To generate our final responses, we have taken advantage of Amazon’s recently publicly available Bedrock service, a serverless option providing access to a range of cutting-edge foundation models, accessible through a single API for simplistic integration into GenAI based applications. Our choice of model, Antropic’s Claude is highly regarded in key GenAI tasks such as text generation and summarisation but centred around helpfulness, honesty, and harmlessness. The synergy of this approach along with our goals along with concerns for balancing security, privacy concerns, implementation complexity, whilst keeping the cost of our experiment manageable are all factors leading to our choice of model and overall architecture. Specifically, we have chosen to use Claude Instant V1 which allows higher throughput to cater to more users quickly, as we found results suitably compatible with the recently released Claude 2.
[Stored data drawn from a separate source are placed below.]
-- pv_equiv track=rewrite | github.com/z-ephyrus/Orion | Demo/Preprocessing/domain_detection.py | domain_detection
-- ===== SOURCE A (Python) =====
-- CODE_LEX = {
--     'code', 'program', 'function', 'class', 'method', 'variable',
--     'loop', 'debug', 'compile', 'execute', 'script', 'commit',
--     'repository', 'syntax', 'algorithm', 'develop', 'engineer',
--     'deploy', 'branch', 'merge', 'git', 'python', 'java', 'ruby','c',
--     'cpp','optimize'
-- }
--
-- RESEARCH_LEX = {
--     'study', 'paper', 'article', 'hypothesis', 'data', 'analyze',
--     'experiment', 'journal', 'methodology', 'result', 'finding',
--     'abstract', 'literature', 'theory', 'publish', 'citation',
--     'survey', 'statistic', 'model', 'sample', 'validity', 'source'
-- }
--
-- def domain_detection(tokens):
--     DOMAIN_LEX={
--         'CODE' :CODE_LEX,
--         'RESERCH':RESEARCH_LEX
--     }
--     domain_scores = {domain:0 for domain in DOMAIN_LEX}
--     token_set = set(tokens)
--     for domain, lexicon in DOMAIN_LEX.items():
--         matches = token_set.intersection(lexicon)
--         domain_scores[domain] = len(matches)
--     best_domain = max(domain_scores, key=domain_scores.get)
--     max_score = domain_scores[best_domain]
--
--
--     THRESHOLD = 2
--
--     if max_score >= THRESHOLD:
--         return best_domain
--     else:
--         return 'UNKNOWN'
-- ===== SOURCE B (Python) =====
-- CODE_LEX = {
--     'code', 'program', 'function', 'class', 'method', 'variable',
--     'loop', 'debug', 'compile', 'execute', 'script', 'commit',
--     'repository', 'syntax', 'algorithm', 'develop', 'engineer',
--     'deploy', 'branch', 'merge', 'git', 'python', 'java', 'ruby', 'c',
--     'cpp', 'optimize'
-- }
--
-- RESEARCH_LEX = {
--     'study', 'paper', 'article', 'hypothesis', 'data', 'analyze',
--     'experiment', 'journal', 'methodology', 'result', 'finding',
--     'abstract', 'literature', 'theory', 'publish', 'citation',
--     'survey', 'statistic', 'model', 'sample', 'validity', 'source'
-- }
--
--
-- def _overlap(toks, lx):
--     """Count common elements of two strictly sorted lists by a two-pointer merge."""
--     i = j = n = 0
--     while i < len(toks) and j < len(lx):
--         if toks[i] == lx[j]:
--             n += 1
--             i += 1
--             j += 1
--         elif toks[i] < lx[j]:
--             i += 1
--         else:
--             j += 1
--     return n
--
--
-- def domain_detection(tokens):
--     toks = sorted(set(tokens))
--     c = _overlap(toks, sorted(CODE_LEX))
--     r = _overlap(toks, sorted(RESEARCH_LEX))
--     if c >= r:
--         return 'CODE' if c >= 2 else 'UNKNOWN'
--     return 'RESERCH' if r >= 2 else 'UNKNOWN'
-- ===== Notes on version B (the rewrite author's own statement) =====
-- stated objective: alternative
-- what changed: B replaces A's hash-set intersections, score dict and max-with-key by sorting the distinct tokens and each lexicon and counting overlaps with a two-pointer merge scan, then comparing the two counters directly (CODE wins ties, as A's max does).
import Mathlib
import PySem

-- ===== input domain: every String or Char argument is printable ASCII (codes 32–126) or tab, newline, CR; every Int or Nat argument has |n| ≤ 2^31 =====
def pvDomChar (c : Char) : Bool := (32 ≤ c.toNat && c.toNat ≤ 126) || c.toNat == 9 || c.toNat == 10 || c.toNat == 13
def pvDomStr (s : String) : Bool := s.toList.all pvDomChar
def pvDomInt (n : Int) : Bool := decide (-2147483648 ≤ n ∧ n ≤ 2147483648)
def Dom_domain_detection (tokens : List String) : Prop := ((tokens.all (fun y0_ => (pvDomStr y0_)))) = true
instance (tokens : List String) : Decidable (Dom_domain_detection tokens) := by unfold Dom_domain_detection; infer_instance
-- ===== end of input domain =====

-- B replaces A's hash-set intersections, score dict and max-with-key by sorting the
-- distinct tokens and lexicons and counting overlaps with a two-pointer merge scan
-- (objective: alternative); same result.

-- module-level lexicons shared by both programs
def pvCodeLex : PySem.Set String := PySem.Set.ofList
  ["code", "program", "function", "class", "method", "variable",
   "loop", "debug", "compile", "execute", "script", "commit",
   "repository", "syntax", "algorithm", "develop", "engineer",
   "deploy", "branch", "merge", "git", "python", "java", "ruby", "c",
   "cpp", "optimize"]

def pvResearchLex : PySem.Set String := PySem.Set.ofList
  ["study", "paper", "article", "hypothesis", "data", "analyze",
   "experiment", "journal", "methodology", "result", "finding",
   "abstract", "literature", "theory", "publish", "citation",
   "survey", "statistic", "model", "sample", "validity", "source"]

-- ===== PORT A =====
def domain_detection (tokens : List String) : String :=
  let domainLex : List (String × PySem.Set String) :=
    [("CODE", pvCodeLex), ("RESERCH", pvResearchLex)]
  -- domain_scores = {domain: 0 for domain in DOMAIN_LEX}
  let scores0 : PySem.Dict String Int :=
    domainLex.foldl (fun d p => PySem.Dict.insert d p.1 0) (⟨[]⟩ : PySem.Dict String Int)
  let tokenSet := PySem.Set.ofList tokens
  -- for domain, lexicon in DOMAIN_LEX.items(): domain_scores[domain] = len(token_set & lexicon)
  let scores : PySem.Dict String Int :=
    domainLex.foldl
      (fun d p => PySem.Dict.insert d p.1 ((PySem.Set.inter tokenSet p.2).length : Int)) scores0
  -- best_domain = max(domain_scores, key=domain_scores.get)  (first maximal key)
  match PySem.List.max? (PySem.Dict.keys scores) (fun k => PySem.Dict.getD scores k 0) with
  | none => ""   -- unreachable: the dict always has two keys
  | some best =>
    let maxScore := PySem.Dict.getD scores best 0
    if maxScore ≥ 2 then best else "UNKNOWN"

-- ===== PORT B =====
-- two-pointer merge count over two strictly sorted lists (Source B's _overlap)
def pvOverlap : List String → List String → Int
  | [], _ => 0
  | _ :: _, [] => 0
  | a :: as_, b :: bs =>
    if a = b then pvOverlap as_ bs + 1
    else if a < b then pvOverlap as_ (b :: bs)
    else pvOverlap (a :: as_) bs
termination_by xs ys => xs.length + ys.length

def domain_detection_alt (tokens : List String) : String :=
  let toks := PySem.List.sorted (PySem.Set.ofList tokens) (fun x => x) false
  let c := pvOverlap toks (PySem.List.sorted pvCodeLex (fun x => x) false)
  let r := pvOverlap toks (PySem.List.sorted pvResearchLex (fun x => x) false)
  if c ≥ r then (if c ≥ 2 then "CODE" else "UNKNOWN")
  else (if r ≥ 2 then "RESERCH" else "UNKNOWN")

-- ===== PRECONDITION & SPEC =====
def Spec_domain_detection (tokens : List String) (out : String) : Prop := out = domain_detection_alt tokens
instance (tokens : List String) (out : String) : Decidable (Spec_domain_detection tokens out) := by unfold Spec_domain_detection; infer_instance

-- ===== CLAIM =====
def Claim_equal_domain_detection : Prop := ∀ (tokens : List String), Dom_domain_detection tokens → Spec_domain_detection tokens (domain_detection tokens)

-- ===== LEMMAS AND PROOFS =====

-- the merge scan of two strictly increasing lists counts the elements of the first in the second
theorem pvOverlap_eq_countP (xs ys : List String)
    (hx : xs.Pairwise (· < ·)) (hy : ys.Pairwise (· < ·)) :
    pvOverlap xs ys = (xs.countP (fun t => ys.contains t) : Int) := by
  match xs, ys with
  | [], ys => simp [pvOverlap]
  | a :: as_, [] => simp [pvOverlap]
  | a :: as_, b :: bs =>
    rcases List.pairwise_cons.mp hx with ⟨ha, hx'⟩
    rcases List.pairwise_cons.mp hy with ⟨hb, hy'⟩
    by_cases hab : a = b
    · subst hab
      rw [pvOverlap, if_pos rfl]
      rw [pvOverlap_eq_countP as_ bs hx' hy']
      rw [List.countP_cons]
      have h2 : List.countP (fun t => decide (t = a) || decide (t ∈ bs)) as_
          = List.countP (fun t => decide (t ∈ bs)) as_ := by
        apply List.countP_congr
        intro x hx2
        have hax : a < x := ha x hx2
        have hne : (decide (x = a)) = false := by simp [ne_of_gt hax]
        simp [hne]
      simp only [List.contains_eq_mem] at *
      simp [h2]
    · rw [pvOverlap, if_neg hab]
      rcases lt_or_gt_of_ne hab with hlt | hgt
      · rw [if_pos hlt]
        rw [pvOverlap_eq_countP as_ (b :: bs) hx' hy]
        rw [List.countP_cons]
        have hna : a ∉ bs := fun hmem => lt_asymm hlt (hb a hmem)
        simp [hab, hna]
      · rw [if_neg (lt_asymm hgt)]
        rw [pvOverlap_eq_countP (a :: as_) bs hx hy']
        apply congrArg
        rw [List.countP_cons, List.countP_cons]
        have hca : ((b :: bs).contains a) = (bs.contains a) := by
          simp only [List.contains_cons]
          have : (a == b) = false := by simpa using hab
          simp [this]
        have hcs : as_.countP (fun t => (b :: bs).contains t)
            = as_.countP (fun t => bs.contains t) := by
          apply List.countP_congr
          intro x hx2
          have hbx : b < x := lt_trans hgt (ha x hx2)
          simp only [List.contains_cons, Bool.or_eq_true, beq_iff_eq]
          constructor
          · rintro (h | h)
            · exact absurd h.symm (ne_of_lt hbx)
            · exact h
          · exact Or.inr
        rw [hca, hcs]
termination_by xs.length + ys.length

-- |set(tokens) & lex| = number of distinct tokens belonging to lex
theorem pv_inter_length (s : PySem.Set String) (lex : PySem.Set String) :
    ((PySem.Set.inter s lex).length : Int) = (s.countP (fun t => PySem.Set.contains lex t) : Int) := by
  have h : (PySem.Set.inter s lex).length = s.countP (fun t => PySem.Set.contains lex t) := by
    simp only [PySem.Set.inter, List.countP_eq_length_filter]
  exact_mod_cast h

-- B's overlap of sorted(set(tokens)) with sorted(lex) equals A's intersection size
theorem pv_overlap_eq_inter (tokens : List String) (lex : List String) :
    pvOverlap (PySem.List.sorted (PySem.Set.ofList tokens) (fun x => x) false)
              (PySem.List.sorted (PySem.Set.ofList lex) (fun x => x) false)
    = ((PySem.Set.inter (PySem.Set.ofList tokens) (PySem.Set.ofList lex)).length : Int) := by
  rw [pvOverlap_eq_countP _ _ (PySem.List.sorted_ofList_pairwise_lt tokens)
        (PySem.List.sorted_ofList_pairwise_lt lex)]
  rw [pv_inter_length]
  apply congrArg
  rw [(PySem.List.sorted_perm (PySem.Set.ofList tokens) (fun x => x) false).countP_eq]
  apply List.countP_congr
  intro x _
  simp [PySem.List.mem_sorted]

-- ===== VERDICT =====
set_option maxHeartbeats 2000000 in
theorem domain_detection_spec : Claim_equal_domain_detection := by
  intro tokens _
  unfold Spec_domain_detection domain_detection domain_detection_alt pvCodeLex pvResearchLex
  simp only [pv_overlap_eq_inter]
  simp [PySem.Dict.insert, PySem.Dict.contains, PySem.Dict.keys, PySem.Dict.getD,
    PySem.Dict.get?, PySem.List.max?]
  generalize hc : List.length ((PySem.Set.ofList tokens).inter (PySem.Set.ofList
    ["code", "program", "function", "class", "method", "variable",
     "loop", "debug", "compile", "execute", "script", "commit",
     "repository", "syntax", "algorithm", "develop", "engineer",
     "deploy", "branch", "merge", "git", "python", "java", "ruby", "c",
     "cpp", "optimize"])) = cn
  generalize hr : List.length ((PySem.Set.ofList tokens).inter (PySem.Set.ofList
    ["study", "paper", "article", "hypothesis", "data", "analyze",
     "experiment", "journal", "methodology", "result", "finding",
     "abstract", "literature", "theory", "publish", "citation",
     "survey", "statistic", "model", "sample", "validity", "source"])) = rn
  rcases Nat.lt_or_ge cn rn with h | h
  · have h' : ¬ rn ≤ cn := Nat.not_le.mpr h
    simp only [if_pos h, if_neg h']
    simp [List.find?]
  · have h' : ¬ cn < rn := Nat.not_lt.mpr h
    simp only [if_neg h', if_pos h]
    simp [List.find?]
Internally we experimented with various prompting styles and nuances adhering to Claude's conversational style before landing on a good balance of instructions (role assignment prefacing, chain of thought style examples etc.). We were careful not over instruct as we found this provided us with best results, particularly when controlling the format of the reply when attempting to correctly augment our prompt with our relevant retrieved data. The concluding step is simply to clean and tidy the response from the LLM API citing the original document material originally passed. And success! After some front-end magic, we have smartly answered queries with nicely cited SZ published articles for additional reading! See the user experience in Figure 3.
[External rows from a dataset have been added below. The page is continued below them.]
-- pv_equiv track=rewrite | github.com/anurag5398/DSA-Problems | StringAlgo/SameCyclicPermutation.py | solve
-- ===== SOURCE A (Python) =====
-- def zAlgo(s):
--     l, r = 0, 0
--     n = len(s)
--     z = [None]*n
--     z[0] = n
--     for i in range(1, n):
--         if i > r:
--             l, r = i, i
--             while r < n and s[r] == s[r-l]: r+=1
--             z[i] = r-l
--             r-=1
--         else:
--             if i + z[i-l] <= r: z[i] = z[i-l]
--             else:
--                 l = i
--                 while r < n and s[r] == s[r-l]: r+=1
--                 z[i] = r-l
--                 r-=1
--     return z
--
-- def solve(A, B):
--     B = B + B
--     B = B[0:-1]
--     size = len(A)
--     string = A + "#" + B
--     temp = zAlgo(string)
--     count = 0
--     for i, val in enumerate(temp):
--         if i == 0:
--             continue
--         if val >= size: count+=1
--     return count
-- ===== SOURCE B (Python) =====
-- def solve(A, B):
--     T = A + "#" + (B + B)[0:-1]
--     return sum(1 for i in range(1, len(T)) if T[i:i+len(A)] == A)
-- ===== Notes on version B (the rewrite author's own statement) =====
-- stated objective: simpler
-- what changed: Replaces the hand-rolled Z-algorithm (l/r window, z-array, enumerate pass) with a direct one-line scan that compares each length-|A| slice of A+'#'+(B+B)[:-1] against A, counting the matches.
import Mathlib
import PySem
As is often common in RAG systems there is no one size fits all approach to tuning hyperparameters considering the logistical limitations of deploying such a system and the variety of possible inputs. Iteration and experimentation are always important to gauge how any RAG system is performing. Additionally, early exposure to internal stakeholders provided valuable feedback in tweaking our final parameters and configurations. One example for a critical decision we settled on was using a modest LLM temperature (0.25) to function as a deterrent to hallucinations whilst allowing for some variety in returned results. Specifically in the context of our use case, the temporal aspect of news is critical as well. The recency weight is a tricky hyperparameter to best provision for a range of query topics (sports stories often benefit from higher focus on recency, extended news topics require less focus etc.). We found an evenly weighted recency re-ranking in our haystack pipeline combined with a reduced selection of only the 3 top documents worked best for project facets such as answer clarity, cost management and user experience.
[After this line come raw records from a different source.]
lemma pvGetD_set_self (l : List Int) (u : Nat) (a : Int) (h : u < l.length) :
    (l.set u a).getD u 0 = a := by
  simp [List.getD_eq_getElem?_getD, h]

lemma pvGetD_set_ne (l : List Int) (u i : Nat) (a : Int) (h : i ≠ u) :
    (l.set u a).getD i 0 = l.getD i 0 := by
  simp [List.getD_eq_getElem?_getD, List.getElem?_set_ne (Ne.symm h)]

lemma pvChar_unique (G : List (List Int)) (art : List Bool) (n : Nat) (nums : List Int)
    (u : Nat) (curr : Int) (r1 r2 : List Int)
    (h1 : PvChar G art n nums u curr r1) (h2 : PvChar G art n nums u curr r2) : r1 = r2 := by
  obtain ⟨l1, p1, q1⟩ := h1
  obtain ⟨l2, p2, q2⟩ := h2
  refine List.ext_getElem (by omega) (fun i hi1 hi2 => ?_)
  rw [← List.getD_eq_getElem r1 0 hi1, ← List.getD_eq_getElem r2 0 hi2]
  by_cases hr : PvReach G art n nums u i
  · rw [p1 i hr, p2 i hr]
  · rw [q1 i hr, q2 i hr]

-- number of unvisited entries, as a Finset card (proof-side measure for A's recursion only)
def pvCnt (nums : List Int) : Nat :=
  ((Finset.range nums.length).filter (fun i => nums.getD i 0 = -1)).card

lemma pvCnt_le (nums : List Int) : pvCnt nums ≤ nums.length := by
  unfold pvCnt
  exact le_trans (Finset.card_filter_le _ _) (by simp)

lemma pvCnt_lt (nums ns : List Int) (hlen : ns.length = nums.length)
    (h1 : ∀ i, ns.getD i 0 = -1 → nums.getD i 0 = -1)
    (j : Nat) (hj : j < nums.length) (h2 : nums.getD j 0 = -1) (h3 : ns.getD j 0 ≠ -1) :
    pvCnt ns < pvCnt nums := by
  unfold pvCnt
  apply Finset.card_lt_card
  constructor
  · intro i hi
    simp only [Finset.mem_filter, Finset.mem_range, hlen] at hi ⊢
    exact ⟨hi.1, h1 i hi.2⟩
  · intro hsub
    have := hsub (by simp only [Finset.mem_filter, Finset.mem_range]; exact ⟨hj, h2⟩)
    simp only [Finset.mem_filter, Finset.mem_range, hlen] at this
    exact h3 this.2

-- reach over a further-marked array lies inside reach over the original array
lemma pvReach_mono (G : List (List Int)) (art : List Bool) (n : Nat) (nums ns : List Int)
    (u k : Nat) (hmind : ∀ i, ns.getD i 0 = -1 → nums.getD i 0 = -1)
    (hk : PvReach G art n nums u k) :
    ∀ i, PvReach G art n ns k i → PvReach G art n nums u i := by
  intro i hi
  induction hi with
  | refl => exact hk
  | step x v hx hv he hm ha ih => exact PvReach.step x v ih hv he (hmind v hm) ha

lemma pvReach_closed (G : List (List Int)) (art : List Bool) (n : Nat) (nums : List Int)
    (u : Nat) (S : Nat → Prop) (hSu : S u)
    (hcl : ∀ x, S x → ∀ v, v < n → pvEdge G x v → nums.getD v 0 = -1 →
      art.getD v false = false → S v) :
    ∀ i, PvReach G art n nums u i → S i := by
  intro i hi
  induction hi with
  | refl => exact hSu
  | step x v hx hv he hm ha ih => exact hcl x ih v hv he hm ha

lemma pvReach_cases (G : List (List Int)) (art : List Bool) (n : Nat) (ns : List Int)
    (k : Nat) : ∀ i, PvReach G art n ns k i → i = k ∨ ns.getD i 0 = -1 := by
  intro i hi
  induction hi with
  | refl => exact Or.inl rfl
  | step x v _ _ _ hm _ _ => exact Or.inr hm

lemma pvReach_lt (G : List (List Int)) (art : List Bool) (n : Nat) (nums : List Int)
    (k : Nat) (hk : k < n) : ∀ i, PvReach G art n nums k i → i < n := by
  intro i hi
  induction hi with
  | refl => exact hk
  | step x v _ hv _ _ _ _ => exact hv

-- invariant of the inner `for v in range(n)` loop of A's dfs, for one fuel level
lemma dfsA_fold (G : List (List Int)) (art : List Bool) (n : Nat) (curr : Int)
    (hcur : curr ≠ -1) (fuel : Nat)
    (IH : ∀ (nums : List Int) (u : Nat), nums.length = n → u < n →
      nums.getD u 0 = -1 → art.getD u false = false → pvCnt nums ≤ fuel →
      PvChar G art n nums u curr (pvDfsA G art n curr fuel u nums))
    (nums : List Int) (u : Nat) (hlen : nums.length = n) (hu : u < n)
    (hnu : nums.getD u 0 = -1) (hart : art.getD u false = false)
    (hfuel : pvCnt nums ≤ fuel + 1) :
    ∀ k, k ≤ n →
      ∃ S : Nat → Prop,
        (((List.range k).foldl
          (fun ns v =>
            if ((G.getD u []).getD v 0 != 0) && (ns.getD v 0 == -1) && !(art.getD v false)
            then pvDfsA G art n curr fuel v ns
            else ns)
          (nums.set u curr)).length = n ∧ S u ∧
        (∀ i, S i → ((List.range k).foldl
          (fun ns v =>
            if ((G.getD u []).getD v 0 != 0) && (ns.getD v 0 == -1) && !(art.getD v false)
            then pvDfsA G art n curr fuel v ns
            else ns)
          (nums.set u curr)).getD i 0 = curr) ∧
        (∀ i, ¬ S i → ((List.range k).foldl
          (fun ns v =>
            if ((G.getD u []).getD v 0 != 0) && (ns.getD v 0 == -1) && !(art.getD v false)
            then pvDfsA G art n curr fuel v ns
            else ns)
          (nums.set u curr)).getD i 0 = nums.getD i 0) ∧
        (∀ i, S i → PvReach G art n nums u i ∧ i < n) ∧
        (∀ x, S x → ∀ v, v < n → pvEdge G x v → nums.getD v 0 = -1 →
          art.getD v false = false → ((x = u → v < k → S v) ∧ (x ≠ u → S v)))) := by
  intro k
  induction k with
  | zero =>
    intro _
    refine ⟨fun i => i = u, ?_, rfl, ?_, ?_, ?_, ?_⟩
    · simp [hlen]
    · rintro i rfl
      exact pvGetD_set_self nums i curr (hlen ▸ hu)
    · intro i hi
      exact pvGetD_set_ne nums u i curr hi
    · rintro i rfl
      exact ⟨PvReach.refl, hu⟩
    · rintro x rfl v _ _ _ _
      exact ⟨fun _ h => absurd h (Nat.not_lt_zero v), fun h => absurd rfl h⟩
  | succ k ih =>
    intro hk1
    have hkn : k < n := hk1
    obtain ⟨S, hL, hSu, hmark, hunch, hsub, hcl⟩ := ih (Nat.le_of_lt hkn)
    set body := fun (ns : List Int) (v : Nat) =>
      if ((G.getD u []).getD v 0 != 0) && (ns.getD v 0 == -1) && !(art.getD v false)
      then pvDfsA G art n curr fuel v ns
      else ns with hbody
    set ns := (List.range k).foldl body (nums.set u curr) with hns
    have hstep : (List.range (k+1)).foldl body (nums.set u curr) = body ns k := by
      rw [List.range_succ, List.foldl_append, List.foldl_cons, List.foldl_nil]
    by_cases hc : (((G.getD u []).getD k 0 != 0) && (ns.getD k 0 == -1) && !(art.getD k false)) = true
    · -- recursive call at column k
      obtain ⟨⟨hek, hnk⟩, hak⟩ : ((G.getD u []).getD k 0 ≠ 0 ∧ ns.getD k 0 = -1) ∧
          art.getD k false = false := by
        simpa only [bne_iff_ne, Bool.and_eq_true, beq_iff_eq, Bool.not_eq_true'] using hc
      have hbk : body ns k = pvDfsA G art n curr fuel k ns := by
        simp only [hbody]
        rw [if_pos hc]
      have hSk : ¬ S k := fun h => hcur (by rw [← hmark k h, hnk])
      have hnumk : nums.getD k 0 = -1 := by rw [← hunch k hSk, hnk]
      have h1 : ∀ i, ns.getD i 0 = -1 → nums.getD i 0 = -1 := by
        intro i hi
        by_cases hSi : S i
        · exact absurd (by rw [← hmark i hSi, hi]) hcur
        · rw [← hunch i hSi, hi]
      have hcntlt : pvCnt ns < pvCnt nums := by
        refine pvCnt_lt nums ns (by omega) h1 u (by omega) hnu ?_
        rw [hmark u hSu]; exact hcur
      have hcnt : pvCnt ns ≤ fuel := by omega
      have hchar := IH ns k hL hkn hnk hak hcnt
      obtain ⟨cL, cmark, cunch⟩ := hchar
      have hRk : PvReach G art n nums u k := PvReach.step u k PvReach.refl hkn hek hnumk hak
      have hsubR : ∀ i, PvReach G art n ns k i → PvReach G art n nums u i :=
        pvReach_mono G art n nums ns u k h1 hRk
      refine ⟨fun i => S i ∨ PvReach G art n ns k i, ?_, Or.inl hSu, ?_, ?_, ?_, ?_⟩
      · rw [hstep, hbk]
        exact cL
      · rw [hstep, hbk]
        rintro i (hSi | hri)
        · by_cases hri : PvReach G art n ns k i
          · exact cmark i hri
          · rw [cunch i hri]; exact hmark i hSi
        · exact cmark i hri
      · rw [hstep, hbk]
        intro i hi
        push Not at hi
        rw [cunch i hi.2]
        exact hunch i hi.1
      · rintro i (hSi | hri)
        · exact hsub i hSi
        · exact ⟨hsubR i hri, pvReach_lt G art n ns k hkn i hri⟩
      · rintro x (hSx | hrx) v hv he hm ha
        · refine ⟨fun hxu hvk1 => ?_, fun hxu => Or.inl ((hcl x hSx v hv he hm ha).2 hxu)⟩
          rcases Nat.lt_succ_iff_lt_or_eq.mp hvk1 with hvk | rfl
          · exact Or.inl ((hcl x hSx v hv he hm ha).1 hxu hvk)
          · exact Or.inr PvReach.refl
        · have hxu : x ≠ u := by
            intro hxeq
            have hxc : ns.getD x 0 = curr := by rw [hxeq]; exact hmark u hSu
            rcases pvReach_cases G art n ns k x hrx with rfl | hxm
            · exact hcur (by rw [← hxc, hnk])
            · exact hcur (by rw [← hxc, hxm])
          refine ⟨fun h => absurd h hxu, fun _ => ?_⟩
          by_cases hSv : S v
          · exact Or.inl hSv
          · have : ns.getD v 0 = -1 := by rw [hunch v hSv]; exact hm
            exact Or.inr (PvReach.step x v hrx hv he this ha)
    · -- column k not eligible: state unchanged
      have hbk : body ns k = ns := by
        simp only [hbody]
        rw [if_neg hc]
      refine ⟨S, ?_, hSu, ?_, ?_, hsub, ?_⟩
      · rw [hstep, hbk]; exact hL
      · rw [hstep, hbk]; exact hmark
      · rw [hstep, hbk]; exact hunch
      · intro x hSx v hv he hm ha
        refine ⟨fun hxu hvk1 => ?_, (hcl x hSx v hv he hm ha).2⟩
        rcases Nat.lt_succ_iff_lt_or_eq.mp hvk1 with hvk | rfl
        · exact (hcl x hSx v hv he hm ha).1 hxu hvk
        · -- v = k: show S k; the guard failed, but edge and art hold, so ns[k] ≠ -1
          subst hxu
          by_contra hSk
          have : ns.getD v 0 = -1 := by rw [hunch v hSk]; exact hm
          exact hc (by
            simp only [bne_iff_ne, Bool.and_eq_true, beq_iff_eq, Bool.not_eq_true']
            exact ⟨⟨he, this⟩, ha⟩)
**Figure 3:** Subscriber journey from question input as either a custom input or selected example (step 1), request is sent to API to trigger pipeline to generate RAG answer (step 2), to the final step where formatted LLM response is displayed in place of the original input complete with in-text references and matching article teasers below (step 3).

Takeaways and looking to the future

By augmenting subscriber queries with our published article knowledge base, formed from approximately a quarter of a million article extracts, along with easy integration of powerful GenAI tools with Amazon’s Bedrock, we have been able to deliver a special review of the year to our subscribers. We aimed to deliver insightful and factual answers to questions whilst highlighting some of the best reporting and stories SZ has to offer. For the future? Given the continuous influx of novel approaches to solutions in this space, we will continue to monitor and evaluate user feedback as a gauge of how such services could shape, enhance and personalise how our subscribers can engage with our product. Already we have some valuable feedback (see example in Figure 4) from user research data-driven analyses of our RAG systems impact. Watch this space.